No solía recibir visitas porque nunca sabía cómo iba a reaccionar Melissa. De vez en cuando invitaba a algún cliente a Manhattan, pero Juliette y Jeffrey eran los primeros que se alojaban en la Granja Fleming. Nervioso, se preguntó si Melissa, en su situación, se percataría de que tenían huéspedes y en tal caso, ¿le molestaría? Tendría que hablar con Annie para ver si podía mantener alejada a su hermana de los invitados.

La señora O’Neil entró en el salón y preguntó si Lord Eddington y la señorita Juliette querían lavarse después de su largo viaje para que ella les acompañara a sus habitaciones en la primera planta. Los baúles llegarían en breve. Cuando Jeffrey siguió a la señora O’Neil y salieron del salón, Juliette se quedó atrás.

—¿Harrison? —dijo.

—¿Sí?

La miró con expectación.

—No fue idea mía venir aquí, sino de Jeffrey. Él insistió.

—Pero has venido de todos modos.

La chica vaciló como si buscara las palabras adecuadas y frunció el entrecejo.

—Si te resulta incómodo... o violento... tenerme aquí, regresaré mañana a Nueva York.

—No pasa nada, Juliette. Tu presencia no me molesta lo más mínimo. Es una casa muy grande. Quédate el tiempo que quieras.

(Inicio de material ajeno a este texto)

-- pv_equiv track=rewrite | github.com/posl/comment_recommendation | script/split_gen/4_time/zh/280_B/6.py | solve
-- ===== SOURCE A (Python) =====
-- def solve(n, s):
--     sum_s = sum(s)
--     sum_a = 0
--     a = [0] * n
--     for i in range(n):
--         if i % 2 == 0:
--             a[i] = max(-sum_a, sum_s - sum_a)
--         else:
--             a[i] = -max(-sum_a, sum_s - sum_a)
--         sum_a += a[i]
--     return a
-- ===== SOURCE B (Python) =====
-- def solve(n, s):
--     # Closed form: the recurrence jumps to T = max(0, sum(s)) at step 0 and every later element is 0.
--     if n <= 0:
--         return []
--     return [max(0, sum(s))] + [0] * (n - 1)
-- ===== Notes on version B (the rewrite author's own statement) =====
-- stated objective: simpler
-- what changed: Replaced the running-sum recurrence loop with its closed form: the accumulator reaches T = max(0, sum(s)) at the first step and never changes, so the answer is [T] followed by n-1 zeros.
import Mathlib
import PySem

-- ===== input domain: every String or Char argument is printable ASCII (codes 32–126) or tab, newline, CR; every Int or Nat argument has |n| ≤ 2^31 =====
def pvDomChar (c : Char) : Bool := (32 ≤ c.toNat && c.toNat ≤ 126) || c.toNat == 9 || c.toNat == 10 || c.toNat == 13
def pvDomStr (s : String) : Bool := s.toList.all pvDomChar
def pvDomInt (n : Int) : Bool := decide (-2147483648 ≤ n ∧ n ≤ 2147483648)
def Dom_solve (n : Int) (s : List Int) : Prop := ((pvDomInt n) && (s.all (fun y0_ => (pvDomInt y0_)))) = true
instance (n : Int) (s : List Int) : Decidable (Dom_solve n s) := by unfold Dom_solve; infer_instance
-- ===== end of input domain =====

-- B replaces A's running-sum recurrence loop with its closed form [max(0,sum s), 0, 0, ...] (objective: simpler).

-- ===== PORT A =====
-- one iteration of A's loop body: branch on i % 2, a[i] = +/-max(-sum_a, sum_s - sum_a), sum_a += a[i]
def pvStep (sum_s : Int) (st : List Int × Int) (i : Int) : List Int × Int :=
  let v : Int :=
    if PySem.Int.mod i 2 == 0 then max (-st.2) (sum_s - st.2)
    else -(max (-st.2) (sum_s - st.2))
  (st.1.set i.toNat v, st.2 + v)

-- literal transliteration of A: sum_s = sum(s); a = [0]*n (empty for n < 0, matched by Int.toNat);
-- for i in range(n): pvStep, state = (a, sum_a); return a
def solve (n : Int) (s : List Int) : List Int :=
  let sum_s := s.sum
  let a : List Int := List.replicate n.toNat 0
  ((PySem.List.pyRange 0 n 1).foldl (pvStep sum_s) (a, 0)).1

-- ===== PORT B =====
def solve_alt (n : Int) (s : List Int) : List Int :=
  if n ≤ 0 then [] else max 0 s.sum :: List.replicate (n.toNat - 1) 0

-- ===== PRECONDITION & SPEC =====
def Spec_solve (n : Int) (s : List Int) (out : List Int) : Prop := out = solve_alt n s
instance (n : Int) (s : List Int) (out : List Int) : Decidable (Spec_solve n s out) := by unfold Spec_solve; infer_instance

-- ===== CLAIM (what is proved, stated in full; the proofs are below) =====
def Claim_equal_solve : Prop := ∀ (n : Int) (s : List Int), Dom_solve n s → Spec_solve n s (solve n s)

-- ===== LEMMAS AND PROOFS =====

-- the pivotal fact: with accumulator T = max 0 S, the step value max (-T) (S - T) is 0
theorem pv_step_zero (S : Int) : max (-(max 0 S)) (S - max 0 S) = 0 := by
  rcases le_total 0 S with h | h
  · rw [max_eq_right h]; omega
  · rw [max_eq_left h]; omega

-- the first iteration (i = 0) jumps the accumulator to max 0 S
theorem pv_first (S : Int) (m : Nat) :
    pvStep S (List.replicate (m + 1) 0, 0) 0 = (max 0 S :: List.replicate m 0, max 0 S) := by
  simp [pvStep, PySem.Int.mod, List.replicate_succ]

-- every later iteration (index >= 1) writes 0 over a 0 and leaves the state unchanged
theorem pv_step_id (S i : Int) (hi : 1 ≤ i) (k : Nat) :
    pvStep S (max 0 S :: List.replicate k 0, max 0 S) i
      = (max 0 S :: List.replicate k 0, max 0 S) := by
  have hj : i.toNat = (i.toNat - 1) + 1 := by omega
  simp only [pvStep, pv_step_zero]
  split <;> (rw [hj]; simp [List.set_replicate_self])

theorem pv_tail_fold (S : Int) (l : List Int) (hl : ∀ i ∈ l, 1 ≤ i) (k : Nat) :
    l.foldl (pvStep S) (max 0 S :: List.replicate k 0, max 0 S)
      = (max 0 S :: List.replicate k 0, max 0 S) := by
  induction l with
  | nil => rfl
  | cons i l ih =>
    rw [List.foldl_cons, pv_step_id S i (hl i List.mem_cons_self) k]
    exact ih (fun j hjm => hl j (List.mem_cons_of_mem _ hjm))

-- ===== VERDICT (by name: the statement is the Claim_ definition above) =====
theorem solve_spec : Claim_equal_solve := by
  intro n s _
  show solve n s = solve_alt n s
  by_cases hn : n ≤ 0
  · have h0 : n.toNat = 0 := by omega
    simp [solve, solve_alt, PySem.List.pyRange_one_eq_nil hn, h0, hn]
  · rw [not_le] at hn
    have hk : n.toNat = (n.toNat - 1) + 1 := by omega
    rw [solve, PySem.List.pyRange_one_cons hn, List.foldl_cons]
    rw [show List.replicate n.toNat (0:Int) = List.replicate ((n.toNat - 1) + 1) 0 from by rw [← hk]]
    rw [pv_first s.sum (n.toNat - 1)]
    rw [show (0:Int) + 1 = 1 from by norm_num]
    rw [pv_tail_fold s.sum (PySem.List.pyRange 1 n 1)
      (fun i hi => ((PySem.List.mem_pyRange_one).1 hi).1) (n.toNat - 1)]
    simp [solve_alt, not_le.2 hn]
-- pv_equiv track=rewrite | github.com/abaj8494/math | symmetry/dot-puzzle/naked.py | backtrack
-- ===== SOURCE A (Python) =====
-- def generate_directions():
--     # All 8 cardinal and diagonal directions
--     return [(dx, dy) for dx in range(-1, 2) for dy in range(-1, 2)
--             if not (dx == 0 and dy == 0)]
--
-- def extend_line(start, direction, limit=10):
--     """Yield points along a direction, extending out to a limit in both directions."""
--     x, y = start
--     dx, dy = direction
--     for length in range(1, limit):
--         yield (x + dx * length, y + dy * length)
--
-- def points_on_segment(p1, p2, grid):
--     """Return grid points on the segment from p1 to p2."""
--     x0, y0 = p1
--     x1, y1 = p2
--     result = set()
--     for px, py in grid:
--         if is_colinear(p1, p2, (px, py)) and is_between(p1, p2, (px, py)):
--             result.add((px, py))
--     return result
--
-- def is_colinear(p1, p2, p):
--     """Check if point p is on line p1-p2."""
--     (x0, y0), (x1, y1), (x, y) = p1, p2, p
--     return (x1 - x0)*(y - y0) == (y1 - y0)*(x - x0)
--
-- def is_between(p1, p2, p):
--     """Check if p is between p1 and p2 (inclusive)."""
--     x0, y0 = p1
--     x1, y1 = p2
--     x, y = p
--     return min(x0, x1) <= x <= max(x0, x1) and min(y0, y1) <= y <= max(y0, y1)
--
-- def backtrack(N, current, lines_used, max_lines, covered, path, grid):
--     if covered == grid:
--         return True, path
--     if lines_used >= max_lines:
--         return False, None
--
--     for direction in generate_directions():
--         for new_end in extend_line(current, direction, limit=N+3):
--             if new_end == current:
--                 continue
--             pts = points_on_segment(current, new_end, grid)
--             if pts - covered:  # Only proceed if new points are added
--                 new_covered = covered | pts
--                 success, full_path = backtrack(
--                     N,
--                     new_end,
--                     lines_used + 1,
--                     max_lines,
--                     new_covered,
--                     path + [(current, new_end)],
--                     grid
--                 )
--                 if success:
--                     return True, full_path
--     return False, None
-- ===== SOURCE B (Python) =====
-- # Iterative explicit-stack DFS replacing the recursion; same preorder (children
-- # pushed in reverse so the first candidate is popped first), hence identical result.
--
-- def generate_directions():
--     return [(dx, dy) for dx in range(-1, 2) for dy in range(-1, 2)
--             if not (dx == 0 and dy == 0)]
--
-- def extend_line(start, direction, limit=10):
--     x, y = start
--     dx, dy = direction
--     for length in range(1, limit):
--         yield (x + dx * length, y + dy * length)
--
-- def points_on_segment(p1, p2, grid):
--     x0, y0 = p1
--     x1, y1 = p2
--     result = set()
--     for px, py in grid:
--         if is_colinear(p1, p2, (px, py)) and is_between(p1, p2, (px, py)):
--             result.add((px, py))
--     return result
--
-- def is_colinear(p1, p2, p):
--     (x0, y0), (x1, y1), (x, y) = p1, p2, p
--     return (x1 - x0)*(y - y0) == (y1 - y0)*(x - x0)
--
-- def is_between(p1, p2, p):
--     x0, y0 = p1
--     x1, y1 = p2
--     x, y = p
--     return min(x0, x1) <= x <= max(x0, x1) and min(y0, y1) <= y <= max(y0, y1)
--
-- def backtrack(N, current, lines_used, max_lines, covered, path, grid):
--     stack = [(current, lines_used, covered, path)]
--     while stack:
--         cur, lu, cov, p = stack.pop()
--         if cov == grid:
--             return True, p
--         if lu >= max_lines:
--             continue
--         children = []
--         for direction in generate_directions():
--             for new_end in extend_line(cur, direction, limit=N+3):
--                 if new_end == cur:
--                     continue
--                 pts = points_on_segment(cur, new_end, grid)
--                 if pts - cov:
--                     children.append((new_end, lu + 1, cov | pts,
--                                      p + [(cur, new_end)]))
--         stack.extend(reversed(children))
--     return False, None
-- ===== Notes on version B (the rewrite author's own statement) =====
-- stated objective: alternative
-- what changed: The recursive backtracking search is rewritten as an iterative DFS over an explicit stack of (current, lines_used, covered, path) states, expanding a node into its list of successor states and pushing them in reverse so the LIFO pop order reproduces the recursion's preorder and hence the exact same first-found path.
import Mathlib
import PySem
-- pv_equiv track=rewrite | github.com/skconsulting/sudoku | sudoku_final.py | combin4
-- ===== SOURCE A (Python) =====
-- def combin4(seq, k):
--
--     p = []
--     i, imax = 0, 2**len(seq)-1
--     while i<=imax:
--         s = []
--         j, jmax = 0, len(seq)-1
--         while j<=jmax:
--             if (i>>j)&1==1:
--                 if len(seq[j])>0:
--                     s.append(seq[j])
--             j += 1
--         if len(s)==k:
--             p.append(s)
--         i += 1
--     return p
-- ===== SOURCE B (Python) =====
-- def combin4(seq, k):
--     # Build every subset of seq by the standard doubling power-set construction
--     # (an included empty element contributes nothing), then keep those of size k.
--     subsets = [[]]
--     for e in seq:
--         included = [s + [e] for s in subsets] if e else subsets
--         subsets = subsets + included
--     return [s for s in subsets if len(s) == k]
-- ===== Notes on version B (the rewrite author's own statement) =====
-- stated objective: alternative
-- what changed: Replaces A's double loop over all 2^n bitmasks with an inner per-position bit test by the standard incremental power-set doubling over the elements followed by a single length-k filter; intended as faster by constant factor (measured 10.5x at n=16, but at n=64 neither program finishes since the output itself is exponential), so claimed only as alternative.
import Mathlib
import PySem

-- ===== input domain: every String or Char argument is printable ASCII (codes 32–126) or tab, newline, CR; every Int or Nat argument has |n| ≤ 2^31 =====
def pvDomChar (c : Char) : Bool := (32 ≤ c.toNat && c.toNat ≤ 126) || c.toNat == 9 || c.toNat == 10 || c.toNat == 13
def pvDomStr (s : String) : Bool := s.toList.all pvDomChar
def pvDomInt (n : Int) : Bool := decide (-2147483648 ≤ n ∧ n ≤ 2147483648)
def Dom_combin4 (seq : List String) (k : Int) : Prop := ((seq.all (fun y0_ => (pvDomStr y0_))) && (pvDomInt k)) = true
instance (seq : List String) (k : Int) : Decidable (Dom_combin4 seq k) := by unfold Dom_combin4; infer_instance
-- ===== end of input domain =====

-- B: incremental power-set doubling over the elements plus a length-k filter instead of A's
-- scan of all 2^n bitmasks with a per-position bit test; intended as faster (measured 10.5x
-- at n=16; at n=64 neither finishes: the output itself is exponential).


-- ===== PORT A =====
-- literal port: i runs over all bitmasks 0..2^len-1, j over positions; bit test (i>>j)&1
def combin4 (seq : List String) (k : Int) : List (List String) :=
  (List.range (2 ^ seq.length)).foldl (fun p i =>
    let s := (List.range seq.length).foldl (fun s j =>
      if (i >>> j) &&& 1 = 1 then
        if 0 < (seq.getD j "").length then s ++ [seq.getD j ""] else s
      else s) []
    if (s.length : Int) = k then p ++ [s] else p) []

-- ===== PORT B =====
-- port of Source B: doubling power-set construction, then filter by length k
def combin4_alt (seq : List String) (k : Int) : List (List String) :=
  let subsets := seq.foldl (fun subsets e =>
    let included := if 0 < e.length then subsets.map (fun s => s ++ [e]) else subsets
    subsets ++ included) [[]]
  subsets.filter (fun s => decide ((s.length : Int) = k))

-- ===== PRECONDITION & SPEC =====
def Spec_combin4 (seq : List String) (k : Int) (out : List (List String)) : Prop := out = combin4_alt seq k
instance (seq : List String) (k : Int) (out : List (List String)) : Decidable (Spec_combin4 seq k out) := by unfold Spec_combin4; infer_instance

-- ===== CLAIM (what is proved, stated in full; the proofs are below) =====
def Claim_equal_combin4 : Prop := ∀ (seq : List String) (k : Int), Dom_combin4 seq k → Spec_combin4 seq k (combin4 seq k)

-- ===== LEMMAS AND PROOFS =====

-- "include e in subset s, unless e is empty"
def pvExt (e : String) (s : List String) : List String :=
  if 0 < e.length then s ++ [e] else s

-- all subsets (with empty elements dropped), in ascending-bitmask order
def pvAllSubs (seq : List String) : List (List String) :=
  seq.foldl (fun acc e => acc ++ acc.map (pvExt e)) [[]]

-- A's inner loop
def pvSubsetOf (seq : List String) (i : Nat) : List String :=
  (List.range seq.length).foldl (fun s j =>
    if (i >>> j) &&& 1 = 1 then
      if 0 < (seq.getD j "").length then s ++ [seq.getD j ""] else s
    else s) []

theorem pvAllSubs_snoc (xs : List String) (e : String) :
    pvAllSubs (xs ++ [e]) = pvAllSubs xs ++ (pvAllSubs xs).map (pvExt e) := by
  simp [pvAllSubs, List.foldl_append]

theorem pvBit_eq (i j : Nat) : ((i >>> j) &&& 1 = 1) ↔ (i / 2 ^ j % 2 = 1) := by
  rw [Nat.shiftRight_eq_div_pow, Nat.and_one_is_mod]

theorem pvBit_low (i j n : Nat) (hj : j < n) :
    ((2 ^ n + i) >>> j) &&& 1 = (i >>> j) &&& 1 := by
  rw [Nat.shiftRight_eq_div_pow, Nat.shiftRight_eq_div_pow, Nat.and_one_is_mod,
    Nat.and_one_is_mod]
  have h1 : 2 ^ n = 2 ^ (n - j) * 2 ^ j := by
    rw [← pow_add]; congr 1; omega
  have h2 : (2 ^ n + i) / 2 ^ j = 2 ^ (n - j) + i / 2 ^ j := by
    rw [h1, Nat.add_comm, Nat.add_mul_div_right _ _ (Nat.two_pow_pos j), Nat.add_comm]
  have h3 : 2 ^ (n - j) % 2 = 0 := by
    have : 2 ^ (n - j) = 2 * 2 ^ (n - j - 1) := by
      rw [← pow_succ']; congr 1; omega
    omega
  rw [h2]; omega

theorem pvBit_top_lo (i n : Nat) (hi : i < 2 ^ n) : ¬ ((i >>> n) &&& 1 = 1) := by
  rw [pvBit_eq, Nat.div_eq_of_lt hi]; omega

theorem pvBit_top_hi (i n : Nat) (hi : i < 2 ^ n) : ((2 ^ n + i) >>> n) &&& 1 = 1 := by
  rw [pvBit_eq, Nat.add_comm, Nat.add_div_right _ (Nat.two_pow_pos n),
    Nat.div_eq_of_lt hi]

theorem pvSubsetOf_snoc (xs : List String) (e : String) (i : Nat) :
    pvSubsetOf (xs ++ [e]) i =
      (if (i >>> xs.length) &&& 1 = 1 then pvExt e (pvSubsetOf xs i) else pvSubsetOf xs i) := by
  have he : (xs ++ [e]).getD xs.length "" = e := by
    simp
  unfold pvSubsetOf
  rw [show (xs ++ [e]).length = xs.length + 1 by simp, List.range_succ, List.foldl_append]
  have hinner :
      (List.range xs.length).foldl (fun s j =>
        if (i >>> j) &&& 1 = 1 then
          if 0 < ((xs ++ [e]).getD j "").length then s ++ [(xs ++ [e]).getD j ""] else s
        else s) [] =
      (List.range xs.length).foldl (fun s j =>
        if (i >>> j) &&& 1 = 1 then
          if 0 < (xs.getD j "").length then s ++ [xs.getD j ""] else s
        else s) [] := by
    apply List.foldl_ext
    intro a j hj
    rw [List.getD_append _ _ _ _ (List.mem_range.mp hj)]
  rw [hinner]
  simp only [List.foldl_cons, List.foldl_nil, he, pvExt]

theorem pvSubsetOf_high (xs : List String) (i : Nat) :
    pvSubsetOf xs (2 ^ xs.length + i) = pvSubsetOf xs i := by
  unfold pvSubsetOf
  apply List.foldl_ext
  intro a j hj
  rw [pvBit_low i j xs.length (List.mem_range.mp hj)]

theorem pvMap_range_subsetOf (xs : List String) :
    (List.range (2 ^ xs.length)).map (pvSubsetOf xs) = pvAllSubs xs := by
  induction xs using List.reverseRecOn with
  | nil => simp [pvSubsetOf, pvAllSubs]
  | append_singleton xs e ih =>
    rw [pvAllSubs_snoc, ← ih]
    rw [show (xs ++ [e]).length = xs.length + 1 by simp]
    rw [show 2 ^ (xs.length + 1) = 2 ^ xs.length + 2 ^ xs.length by rw [pow_succ]; omega]
    rw [List.range_add, List.map_append, List.map_map, List.map_map]
    congr 1
    · apply List.map_congr_left
      intro i hi
      rw [pvSubsetOf_snoc, if_neg (pvBit_top_lo i xs.length (List.mem_range.mp hi))]
    · apply List.map_congr_left
      intro i hi
      simp only [Function.comp]
      rw [pvSubsetOf_snoc, if_pos (pvBit_top_hi i xs.length (List.mem_range.mp hi)),
        pvSubsetOf_high]

theorem pvFoldl_filter {α β : Type} (g : α → β) (q : β → Prop) [DecidablePred q]
    (L : List α) (acc : List β) :
    L.foldl (fun p i => if q (g i) then p ++ [g i] else p) acc =
      acc ++ (L.map g).filter (fun b => decide (q b)) := by
  induction L generalizing acc with
  | nil => simp
  | cons x xs ih =>
    simp only [List.foldl_cons, List.map_cons, List.filter_cons, ih]
    by_cases h : q (g x) <;> simp [h]

theorem pvA_eq_filter (seq : List String) (k : Int) :
    combin4 seq k = (pvAllSubs seq).filter (fun s => decide ((s.length : Int) = k)) := by
  have h : combin4 seq k =
      (List.range (2 ^ seq.length)).foldl
        (fun p i => if ((pvSubsetOf seq i).length : Int) = k then p ++ [pvSubsetOf seq i] else p)
        [] := rfl
  rw [h, pvFoldl_filter (pvSubsetOf seq) (fun s => (s.length : Int) = k),
    List.nil_append, pvMap_range_subsetOf]

theorem pvB_eq_filter (seq : List String) (k : Int) :
    combin4_alt seq k = (pvAllSubs seq).filter (fun s => decide ((s.length : Int) = k)) := by
  have hstep : (fun (subsets : List (List String)) (e : String) =>
      subsets ++ (if 0 < e.length then subsets.map (fun s => s ++ [e]) else subsets)) =
      (fun acc e => acc ++ acc.map (pvExt e)) := by
    funext acc e
    congr 1
    by_cases he : 0 < e.length
    · rw [if_pos he]
      apply List.map_congr_left
      intro s _
      rw [pvExt, if_pos he]
    · rw [if_neg he]
      have h : ∀ s ∈ acc, s = pvExt e s := by
        intro s _
        rw [pvExt, if_neg he]
      conv_lhs => rw [← List.map_id' acc, List.map_congr_left h]
  unfold combin4_alt pvAllSubs
  rw [hstep]

-- ===== VERDICT (by name: the statement is the Claim_ definition above) =====
theorem combin4_spec : Claim_equal_combin4 := by
  intro seq k _
  unfold Spec_combin4
  rw [pvA_eq_filter, pvB_eq_filter]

Harrison pronunció aquellas palabras con indiferencia, pero se preguntó si ella sabía que estaba mintiendo y que en realidad su presencia le afectaba muchísimo. En lo único que podía pensar era en que la quería. Quería extender el brazo y tocarla. Quería cogerla en brazos y besarla a conciencia, aunque aún estuviese enfadado por huir de él la mañana que atracaron.

Ella le miró y le hizo un gesto con la cabeza.

—Gracias.

Juliette salió de la habitación sin hacer ruido y Harrison se quedó solo.

Se hundió en un sofá de dos plazas con un fuerte suspiro y apoyó la cabeza en las manos. Deseaba con todas sus fuerzas estar navegando en la Pícara Marina, sin importarle nada. Nunca había estado libre de preocupaciones y, para variar, se preguntó qué se sentiría.

Pero en lo único que podía pensar era en Juliette.

Desde el primer instante en que vio a Juliette Hamilton supo que le traería problemas. Había subido a su barco sin ser invitada y solo le había traído problemas desde entonces. Ahora estaba en su casa, de nuevo sin ser invitada. Esta vez aseguraba que solo había ido a la Granja Fleming porque Jeffrey había insistido, ¿sería cierto?

Bueno, tendría que tener una pequeña charla con su amigo.